===== Data to process =====

-- binary-search invariant: the result separates the values < x from those ≥ x
theorem pvBisectGo_spec (a : List Int) (x : Int)
    (mono : ∀ i j, i ≤ j → j < a.length → a.getD i 0 ≤ a.getD j 0) :
    ∀ fuel lo hi, hi - lo ≤ fuel → lo ≤ hi → hi ≤ a.length →
    (∀ i < lo, a.getD i 0 < x) → (∀ i, hi ≤ i → i < a.length → x ≤ a.getD i 0) →
    lo ≤ pvBisectGo a x fuel lo hi ∧ pvBisectGo a x fuel lo hi ≤ hi ∧
    (∀ i < pvBisectGo a x fuel lo hi, a.getD i 0 < x) ∧
    (∀ i, pvBisectGo a x fuel lo hi ≤ i → i < a.length → x ≤ a.getD i 0) := by
  intro fuel
  induction fuel with
  | zero =>
    intro lo hi hf hlh hha hlt hge
    have : lo = hi := by omega
    subst this
    exact ⟨le_refl _, le_refl _, hlt, hge⟩
  | succ fuel ih =>
    intro lo hi hf hlh hha hlt hge
    simp only [pvBisectGo]
    by_cases hlo : lo < hi
    · rw [if_pos hlo]
      by_cases hv : a.getD ((lo + hi) / 2) 0 < x
      · rw [if_pos hv]
        have H := ih ((lo + hi) / 2 + 1) hi (by omega) (by omega) hha
          (fun i hi' => by
            rcases Nat.lt_or_ge i lo with h' | h'
            · exact hlt i h'
            · exact lt_of_le_of_lt (mono i ((lo + hi) / 2) (by omega) (by omega)) hv)
          hge
        exact ⟨le_trans (by omega) H.1, H.2.1, H.2.2.1, H.2.2.2⟩
      · rw [if_neg hv]
        have H := ih lo ((lo + hi) / 2) (by omega) (by omega) (by omega) hlt
          (fun i hi1 hi2 => le_trans (not_lt.mp hv) (mono ((lo + hi) / 2) i hi1 hi2))
        exact ⟨H.1, le_trans H.2.1 (by omega), H.2.2.1, H.2.2.2⟩
    · rw [if_neg hlo]
      have : lo = hi := by omega
      subst this
      exact ⟨le_refl _, le_refl _, hlt, hge⟩

-- B's fold keeps a nonnegative answer
theorem pvAnsB_nonneg (pfx : List Int) (mc : Int) : ∀ n : Nat,
    0 ≤ (List.range n).foldl (pvStepB pfx mc) 0 := by
  intro n
  induction n with
  | zero => simp
  | succ n ih =>
    rw [List.range_succ, List.foldl_append]
    simp only [List.foldl_cons, List.foldl_nil, pvStepB]
    exact le_trans ih (le_max_left _ _)

-- the joint invariant: A's state after n steps vs B's answer after n steps
theorem pvMain (c : Nat → Int) (hc : ∀ i, 0 ≤ c i) (mc : Int) (N : Nat) :
    ∀ n ≤ N,
    (List.range n).foldl (pvStepA c mc) (0, mc, 0)
      = ((List.range n).foldl (pvStepB ((List.range (N + 1)).map (pvP c)) mc) 0,
         mc - (pvP c n - pvP c (pvL c mc n)), pvL c mc n) := by
  intro n
  induction n with
  | zero => intro _; simp [pvL, pvP]
  | succ r ihr =>
    intro hn
    rw [List.range_succ, List.foldl_append, List.foldl_append, ihr (by omega)]
    simp only [List.foldl_cons, List.foldl_nil]
    set pfx := (List.range (N + 1)).map (pvP c) with hpre
    set ansB := (List.range r).foldl (pvStepB pfx mc) 0 with hansB
    have hlen : pfx.length = N + 1 := by simp [hpre]
    have hget : ∀ i < N + 1, pfx.getD i 0 = pvP c i := fun i hi => pvPrefix_getD c N i hi
    have hmono : ∀ i j, i ≤ j → j < pfx.length → pfx.getD i 0 ≤ pfx.getD j 0 := by
      intro i j hij hj
      rw [hlen] at hj
      rw [hget i (by omega), hget j hj]
      exact pvP_mono c hc hij
    have hLr : pvL c mc r ≤ r ∧ (r = 0 → pvL c mc r = 0) := by
      cases r with
      | zero => simp [pvL]
      | succ r' => refine ⟨?_, by omega⟩; simp only [pvL]; omega
    have hminL : ∀ l < pvL c mc r, ¬ (pvP c (r + 1) - pvP c l ≤ mc) := by
      intro l hl hle
      cases r with
      | zero => simp [pvL] at hl
      | succ r' =>
        simp only [pvL] at hl
        have hl' : l < pvH c mc (r' + 1) := by omega
        have := pvH_min c mc (r' + 1) hl'
        have hP : pvP c (r' + 1) ≤ pvP c (r' + 1 + 1) := pvP_mono c hc (by omega)
        omega
    have hcurstep : mc - (pvP c r - pvP c (pvL c mc r)) - c r
        = mc - (pvP c (r + 1) - pvP c (pvL c mc r)) := by
      simp only [pvP]; ring
    have hwl := pvAWhile_spec c hc mc r (r - pvL c mc r) (pvL c mc r) (le_refl _)
        hLr.1 hminL
    have hx : pfx.getD (r + 1) 0 = pvP c (r + 1) := hget (r + 1) (by omega)
    have hbis := pvBisectGo_spec pfx (pvP c (r + 1) - mc) hmono pfx.length 0 pfx.length
        (by omega) (by omega) (le_refl _) (by omega) (by intro i h1 h2; omega)
    set k := pvBisectGo pfx (pvP c (r + 1) - mc) pfx.length 0 pfx.length with hk
    have hH := pvH_le c mc (r + 1)
    have hansB0 : 0 ≤ ansB := pvAnsB_nonneg pfx mc r
    simp only [pvStepA, pvStepB, hx]
    rw [hcurstep, hwl, ← hk]
    by_cases hcase : pvH c mc (r + 1) ≤ r
    · -- both update with the same window length
      have hL1 : pvL c mc (r + 1) = pvH c mc (r + 1) := by simp only [pvL]; omega
      have hcur0 : 0 ≤ mc - (pvP c (r + 1) - pvP c (pvL c mc (r + 1))) := by
        rw [hL1]
        have := pvH_spec c mc (r + 1) (by omega)
        omega
      have hcurM : mc - (pvP c (r + 1) - pvP c (pvL c mc (r + 1))) ≤ mc := by
        have := pvP_mono c hc (k := pvL c mc (r + 1)) (l := r + 1) (by rw [hL1]; omega)
        omega
      have hkH : k = pvH c mc (r + 1) := by
        by_contra hne
        rcases Nat.lt_or_ge k (pvH c mc (r + 1)) with h' | h'
        · have hkN : k < N + 1 := by omega
          have hxk := hbis.2.2.2 k (le_refl _) (by omega)
          rw [hget k hkN] at hxk
          have := pvH_min c mc (r + 1) h'
          omega
        · have hlt := hbis.2.2.1 (pvH c mc (r + 1)) (by omega)
          rw [hget _ (by omega)] at hlt
          have := pvH_spec c mc (r + 1) (by omega)
          omega
      rw [if_pos ⟨hcur0, hcurM⟩, hkH, hL1]
      have : (r : Int) - (pvH c mc (r + 1) : Int) + 1 = (r : Int) + 1 - (pvH c mc (r + 1) : Int) := by ring
      rw [this]
    · -- A does not update; B's candidate length is ≤ 0
      have hL1 : pvL c mc (r + 1) = r := by simp only [pvL]; omega
      have hcr : ¬ (pvP c (r + 1) - pvP c r ≤ mc) := by
        intro hle
        have : pvH c mc (r + 1) ≤ r := Nat.find_le (Or.inl hle)
        omega
      have hcurneg : mc - (pvP c (r + 1) - pvP c (pvL c mc (r + 1))) < 0 := by
        rw [hL1]; omega
      rw [if_neg (by intro hcon; omega)]
      have hkbig : r + 1 ≤ k := by
        by_contra h
        have hkN : k < N + 1 := by omega
        have hxk := hbis.2.2.2 k (le_refl _) (by omega)
        rw [hget k hkN] at hxk
        rcases Nat.lt_or_ge k r with h2 | h2
        · have := pvH_min c mc (r + 1) (l := k) (by omega)
          omega
        · have : k = r := by omega
          rw [this] at hxk
          omega
      have hkle : (r : Int) + 1 - (k : Int) ≤ 0 := by
        have : (r : Int) + 1 ≤ (k : Int) := by exact_mod_cast hkbig
        omega
      rw [max_eq_left (le_trans hkle hansB0)]

-- ===== VERDICT (by name: the statement is the Claim_ definition above) =====
theorem equalSubstring_spec : Claim_equal_equalSubstring := by
  intro s t maxCost _dom _pre
  unfold Spec_equalSubstring
  have ha : equalSubstring s t maxCost
      = ((List.range s.toList.length).foldl (pvStepA (pvCost s.toList t.toList) maxCost) (0, maxCost, 0)).1 := rfl
  have hb : equalSubstring_alt s t maxCost
      = (List.range s.toList.length).foldl
          (pvStepB (((List.range s.toList.length).foldl (pvStepPre (pvCost s.toList t.toList)) ([0], 0)).1) maxCost) 0 := rfl
  rw [ha, hb, pvPrefix_eq,
      pvMain (pvCost s.toList t.toList) (pvCost_nonneg s.toList t.toList) maxCost
        s.toList.length s.toList.length (le_refl _)]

=====

▶ What you are asked to do
There is a run of lines above from the one with "((List.range n).foldl (pvStepB" to the one with "have hget : ∀"; print exactly that run, both ends included, and nothing else.

▶ Reply
      = ((List.range n).foldl (pvStepB ((List.range (N + 1)).map (pvP c)) mc) 0,
         mc - (pvP c n - pvP c (pvL c mc n)), pvL c mc n) := by
  intro n
  induction n with
  | zero => intro _; simp [pvL, pvP]
  | succ r ihr =>
    intro hn
    rw [List.range_succ, List.foldl_append, List.foldl_append, ihr (by omega)]
    simp only [List.foldl_cons, List.foldl_nil]
    set pfx := (List.range (N + 1)).map (pvP c) with hpre
    set ansB := (List.range r).foldl (pvStepB pfx mc) 0 with hansB
    have hlen : pfx.length = N + 1 := by simp [hpre]
    have hget : ∀ i < N + 1, pfx.getD i 0 = pvP c i := fun i hi => pvPrefix_getD c N i hi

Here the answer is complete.